Saved data entries:
* * * * * * * * *

-- pv_equiv track=rewrite | github.com/grapheneaffiliate/h4-polytopic-attention | solve_arc_b14.py | solve_941d9a10
-- ===== SOURCE A (Python) =====
-- import copy
--
-- def solve_941d9a10(grid):
--     grid = copy.deepcopy(grid)
--     rows, cols = len(grid), len(grid[0])
--
--     # Find horizontal and vertical lines of 5
--     h_lines = [r for r in range(rows) if all(grid[r][c] == 5 for c in range(cols))]
--     v_lines = [c for c in range(cols) if all(grid[r][c] == 5 for r in range(rows))]
--
--     h_bounds = [-1] + h_lines + [rows]
--     v_bounds = [-1] + v_lines + [cols]
--
--     # Build cell grid
--     n_cell_rows = len(h_bounds) - 1
--     n_cell_cols = len(v_bounds) - 1
--
--     cell_grid = {}
--     for i in range(n_cell_rows):
--         for j in range(n_cell_cols):
--             r1, r2 = h_bounds[i] + 1, h_bounds[i + 1]
--             c1, c2 = v_bounds[j] + 1, v_bounds[j + 1]
--             if r1 < r2 and c1 < c2:
--                 cell_grid[(i, j)] = (r1, r2, c1, c2)
--
--     # Color 3 diagonal cells: top-left(0,0)=1, center=2, bottom-right=3
--     colored = [
--         (0, 0, 1),
--         (n_cell_rows // 2, n_cell_cols // 2, 2),
--         (n_cell_rows - 1, n_cell_cols - 1, 3),
--     ]
--
--     for ci, cj, color in colored:
--         if (ci, cj) in cell_grid:
--             r1, r2, c1, c2 = cell_grid[(ci, cj)]
--             for r in range(r1, r2):
--                 for c in range(c1, c2):
--                     if grid[r][c] == 0:
--                         grid[r][c] = color
--
--     return grid
-- ===== SOURCE B (Python) =====
-- def solve_941d9a10(grid):
--     cols = len(grid[0])
--     hline = [all(v == 5 for v in row[:cols]) for row in grid]
--     vline = [all(row[c] == 5 for row in grid) for c in range(cols)]
--     n, m = sum(hline) + 1, sum(vline) + 1
--     targets = {(n - 1, m - 1): 3, (n // 2, m // 2): 2, (0, 0): 1}
--     ci = [sum(hline[:r]) for r in range(len(grid))]
--     cj = [sum(vline[:c]) for c in range(cols)]
--
--     def pix(r, c, v):
--         if c >= cols or v != 0 or hline[r] or vline[c]:
--             return v
--         return targets.get((ci[r], cj[c]), 0)
--
--     return [[pix(r, c, v) for c, v in enumerate(row)] for r, row in enumerate(grid)]
-- ===== Notes on version B (the rewrite author's own statement) =====
-- stated objective: alternative
-- what changed: B replaces A's partition-into-cells algorithm (h_bounds/v_bounds, a dict of cell rectangles, and in-place rectangle fills) by per-pixel classification: each zero pixel computes its cell coordinates as prefix counts of separator lines above/left of it and looks them up in a reverse-priority target dict, in one comprehension sweep; no bounds lists or cell table exist.
import Mathlib
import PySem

* * * * * * * * *

Could you restate word for word the lines above, from the one that contains "r in range(rows))]" through the one that contains "len(h_bounds) - 1", and no others?

[SOLUTION]
--     v_lines = [c for c in range(cols) if all(grid[r][c] == 5 for r in range(rows))]
--
--     h_bounds = [-1] + h_lines + [rows]
--     v_bounds = [-1] + v_lines + [cols]
--
--     # Build cell grid
--     n_cell_rows = len(h_bounds) - 1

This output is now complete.